Neither had the primitive fathers any great or good opinion of the heathen philosophy, as it is manifest from several passages in their writings; so that this vein of affecting to raise the reputation of those sages so high is a mode and a vice but of yesterday, assumed chiefly, as I have said, to disparage revealed knowledge, and the Consequences of it among us.

Now, because this is a prejudice which may prevail with some

persons, so far as to lessen the influence of the gospel; and whereas, therefore, this is an opinion which men of education are likely to be encountered with, when they have produced themselves into the world; I shall endeavor to show that their preference of heathen wisdom and virtue before that of the Christian is every way unjust, and grounded upon ignorance or mistake; in order to which, I shall consider four things:

First, I shall produce certain points wherein the wisdom and virtue of all unrevealed philosophy in general fell short and was very imperfect.

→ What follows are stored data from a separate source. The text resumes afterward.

-- pv_equiv track=rewrite | github.com/punyajoy/RGFS_ECAI | Data_code/data.py | process_masks
-- ===== SOURCE A (Python) =====
-- def process_masks(masks):
--     mask = []
--     for idx in range(len(masks[0])):
--         votes = 0
--         for at_mask in masks:
--             try:
--                 if at_mask[idx] == 1: votes+=1
--             except IndexError:
--                 pass
--         if votes > len(masks)/2: mask.append(1)
--         else: mask.append(0)
--     return mask
-- ===== SOURCE B (Python) =====
-- def process_masks(masks):
--     n = len(masks[0])
--     # flatten to a stream of vote events: the column index of every 1 entry
--     ones = [idx for row in masks for idx, v in enumerate(row[:n]) if v == 1]
--     # index the events once in a hash map: column -> number of 1-votes
--     votes = {}
--     for idx in ones:
--         votes[idx] = votes.get(idx, 0) + 1
--     half = len(masks) / 2
--     return [1 if votes.get(i, 0) > half else 0 for i in range(n)]
-- ===== Notes on version B (the rewrite author's own statement) =====
-- stated objective: alternative
-- what changed: A scans all masks once per column with interleaved thresholding; B flattens the matrix into a flat stream of 1-entry column indices, builds a hash counter over that stream once, and then thresholds each column by a single dictionary lookup, so the per-column inner scan over the masks disappears.
import Mathlib
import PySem

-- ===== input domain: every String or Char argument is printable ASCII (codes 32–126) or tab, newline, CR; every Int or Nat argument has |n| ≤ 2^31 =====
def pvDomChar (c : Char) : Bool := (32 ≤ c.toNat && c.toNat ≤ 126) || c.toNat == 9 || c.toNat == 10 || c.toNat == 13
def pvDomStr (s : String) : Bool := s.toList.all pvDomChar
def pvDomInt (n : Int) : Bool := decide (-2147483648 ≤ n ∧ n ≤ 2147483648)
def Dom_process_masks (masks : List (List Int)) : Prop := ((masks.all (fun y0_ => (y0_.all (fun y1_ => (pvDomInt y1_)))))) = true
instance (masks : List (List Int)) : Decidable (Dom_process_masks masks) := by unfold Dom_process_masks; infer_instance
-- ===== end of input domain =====

-- B replaces A's per-column scan of all masks by flattening the matrix into the stream of
-- column indices of its 1 entries, indexing that stream once in a hash counter, and then
-- thresholding each column by one dictionary lookup; equivalence of return values is proved
-- for nonempty masks (A raises IndexError on []).

-- ===== PORT A =====
-- 'votes > len(masks)/2' on ints is rendered exactly as 2*votes > len(masks)
def process_masks (masks : List (List Int)) : List Int :=
  (List.range (masks.headD []).length).foldl
    (fun (mask : List Int) (idx : Nat) =>
      let votes : Int := masks.foldl
        (fun v am => if PySem.List.pyGet? am (idx : Int) = some 1 then v + 1 else v) 0
      if 2 * votes > (masks.length : Int) then mask ++ [1] else mask ++ [0]) []

-- ===== PORT B =====
def process_masks_alt (masks : List (List Int)) : List Int :=
  let n := (masks.headD []).length
  let ones : List Int := masks.flatMap (fun row =>
    ((PySem.List.enumerate (PySem.List.slice row none (some (n : Int)))).filter
      (fun p => p.2 == 1)).map (·.1))
  let votes : PySem.Dict Int Int :=
    ones.foldl (fun d x => d.insert x (d.getD x 0 + 1)) PySem.Dict.empty
  (List.range n).map (fun (i : Nat) =>
    if 2 * votes.getD (i : Int) 0 > (masks.length : Int) then 1 else 0)

-- ===== PRECONDITION & SPEC =====
-- A evaluates masks[0] first and raises IndexError on the empty list; Pre_ excludes exactly that.
def Pre_process_masks (masks : List (List Int)) : Prop := masks ≠ []
instance (masks : List (List Int)) : Decidable (Pre_process_masks masks) := by
  unfold Pre_process_masks; infer_instance
def pvWitness_process_masks : List (List Int) := [[1, 0], [1, 1], [0, 0]]
def Spec_process_masks (masks : List (List Int)) (out : List Int) : Prop := out = process_masks_alt masks
instance (masks : List (List Int)) (out : List Int) : Decidable (Spec_process_masks masks out) := by unfold Spec_process_masks; infer_instance

-- ===== CLAIM (what is proved, stated in full; the proofs are below) =====
def Claim_equal_process_masks : Prop := ∀ (masks : List (List Int)), Dom_process_masks masks → Pre_process_masks masks → Spec_process_masks masks (process_masks masks)

-- ===== LEMMAS AND PROOFS =====

-- A's per-index vote count
def pvVotes (masks : List (List Int)) (i : Nat) : Int :=
  masks.foldl (fun v am => if PySem.List.pyGet? am (i : Int) = some 1 then v + 1 else v) 0

lemma pvVotes_shift (masks : List (List Int)) (i : Nat) (a : Int) :
    masks.foldl (fun v am => if PySem.List.pyGet? am (i : Int) = some 1 then v + 1 else v) a
    = a + pvVotes masks i := by
  induction masks generalizing a with
  | nil => simp [pvVotes]
  | cons m ms ih =>
    simp only [pvVotes, List.foldl_cons]
    rw [ih, ih (if PySem.List.pyGet? m (i : Int) = some 1 then (0:Int) + 1 else 0)]
    split <;> ring

lemma pvVotes_cons (m : List Int) (ms : List (List Int)) (i : Nat) :
    pvVotes (m :: ms) i
    = (if PySem.List.pyGet? m (i : Int) = some 1 then (1:Int) else 0) + pvVotes ms i := by
  conv_lhs => unfold pvVotes
  rw [List.foldl_cons, pvVotes_shift ms i]
  split <;> ring

lemma pvA_map (masks : List (List Int)) :
    process_masks masks
    = (List.range (masks.headD []).length).map (fun i =>
        if 2 * pvVotes masks i > (masks.length : Int) then 1 else 0) := by
  unfold process_masks
  generalize (masks.headD []).length = n
  induction n with
  | zero => simp
  | succ n ih =>
    rw [List.range_succ, List.foldl_append, List.map_append, ih]
    simp only [List.foldl_cons, List.foldl_nil, List.map_cons, List.map_nil, pvVotes]
    split <;> rfl

-- the per-row event list of B
def pvEvents (n : Nat) (row : List Int) : List Int :=
  ((PySem.List.enumerate (PySem.List.slice row none (some (n : Int)))).filter
    (fun p => p.2 == 1)).map (·.1)

-- counting a key in the filtered/projected enumeration of a list
lemma pvCount_enum (l : List Int) (s : Int) (i : Nat) :
    (((PySem.List.enumerate l s).filter (fun p => p.2 == 1)).map (·.1)).count (s + (i : Int))
    = if l[i]? = some 1 then 1 else 0 := by
  induction l generalizing s i with
  | nil => simp [PySem.List.enumerate_nil]
  | cons x xs ih =>
    rw [PySem.List.enumerate_cons]
    cases i with
    | zero =>
      have htail : (((PySem.List.enumerate xs (s + 1)).filter
          (fun p => p.2 == 1)).map (·.1)).count s = 0 := by
        rw [List.count_eq_zero]
        intro hmem
        obtain ⟨p, hp, hfst⟩ := List.mem_map.mp hmem
        obtain ⟨k, hk, hpe⟩ := (PySem.List.mem_enumerate_iff _ _ _).mp
          (List.mem_of_mem_filter hp)
        rw [hpe] at hfst
        simp only at hfst
        omega
      by_cases hx : x = 1
      · subst hx
        simp only [List.filter_cons, BEq.rfl, if_true, List.map_cons, List.count_cons,
          Int.add_zero, Nat.cast_zero, htail]
        simp
      · have hxb : (x == (1 : Int)) = false := by simp [hx]
        simp only [List.filter_cons, hxb, Bool.false_eq_true, if_false, Int.add_zero,
          Nat.cast_zero, htail]
        simp [hx]
    | succ j =>
      have hkey : s + ((j + 1 : Nat) : Int) = (s + 1) + (j : Int) := by push_cast; ring
      have hih := ih (s + 1) j
      by_cases hx : x = 1
      · subst hx
        simp only [List.filter_cons, BEq.rfl, if_true, List.map_cons, List.count_cons]
        rw [hkey, hih]
        have hne : ¬ (s = s + 1 + (j : Int)) := by omega
        simp [hne]
      · have hxb : (x == (1 : Int)) = false := by simp [hx]
        simp only [List.filter_cons, hxb, Bool.false_eq_true, if_false]
        rw [hkey, hih]
        simp

-- B's per-row event count equals A's per-row vote indicator (columns below n)
lemma pvEvents_count (n : Nat) (row : List Int) (i : Nat) (hi : i < n) :
    (pvEvents n row).count ((i : Nat) : Int)
    = if PySem.List.pyGet? row (i : Int) = some 1 then 1 else 0 := by
  unfold pvEvents
  rw [PySem.List.slice_to_natCast]
  have h := pvCount_enum (row.take n) 0 i
  rw [Int.zero_add] at h
  rw [h, PySem.List.pyGet?_natCast]
  congr 1
  simp [hi]

-- total count over the flattened event stream = A's vote count
lemma pvOnes_count (masks : List (List Int)) (n : Nat) (i : Nat) (hi : i < n) :
    (((masks.flatMap (pvEvents n)).count ((i : Nat) : Int) : Nat) : Int) = pvVotes masks i := by
  induction masks with
  | nil => simp [pvVotes]
  | cons m ms ih =>
    rw [List.flatMap_cons, List.count_append, pvEvents_count n m i hi, pvVotes_cons]
    push_cast [← ih]
    split <;> simp

-- ===== VERDICT (by name: the statement is the Claim_ definition above) =====
theorem process_masks_spec : Claim_equal_process_masks := by
  intro masks _ _
  unfold Spec_process_masks process_masks_alt
  rw [pvA_map]
  simp only
  apply List.map_congr_left
  intro i hi
  rw [PySem.Dict.getD_foldl_insert_add_one, PySem.Dict.getD_empty]
  have hcnt := pvOnes_count masks (masks.headD []).length i (List.mem_range.mp hi)
  unfold pvEvents at hcnt
  rw [hcnt]
  ring_nf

Secondly, I shall show in several instances where some of the most renowned philosophers have been grossly defective in their lessons of morality.

Thirdly, I shall prove the perfection of Christian wisdom, from the proper characters and marks of it.

Lastly, I shall show that the great examples of wisdom and virtue among the heathen wise men were produced by personal merit, and not influenced by the doctrine of any sect, whereas in Christianity it is quite the contrary.

First, I shall produce certain points wherein the wisdom and virtue of all unrevealed philosophy in general fell short and was very imperfect.

My design is to persuade men that Christian philosophy is in all things preferable to heathen wisdom; from which, or its professors, I shall however have no occasion to detract. They were as wise and as good as it was possible for them to be under such disadvantages, and would have probably been infinitely more so with such aids as we enjoy; but our lessons are certainly much better, however our practices may fall short.

The first point I shall mention is that universal defect which was in all their schemes, that they could not agree about their chief good, or wherein to place the happiness of mankind; nor had any of them a tolerable answer upon this difficulty to satisfy a reasonable person. For to say, as the most plausible of them did, "that happiness consisted in virtue," was but vain babbling and a mere sound of words, to amuse others and themselves; because they were not agreed what this virtue was, or wherein it did consist; and likewise because several among the best of them taught quite different things, placing happiness in health or good fortune, in riches or in honor, where all were agreed that virtue was not, as I shall have occasion to show when I speak of their particular tenets.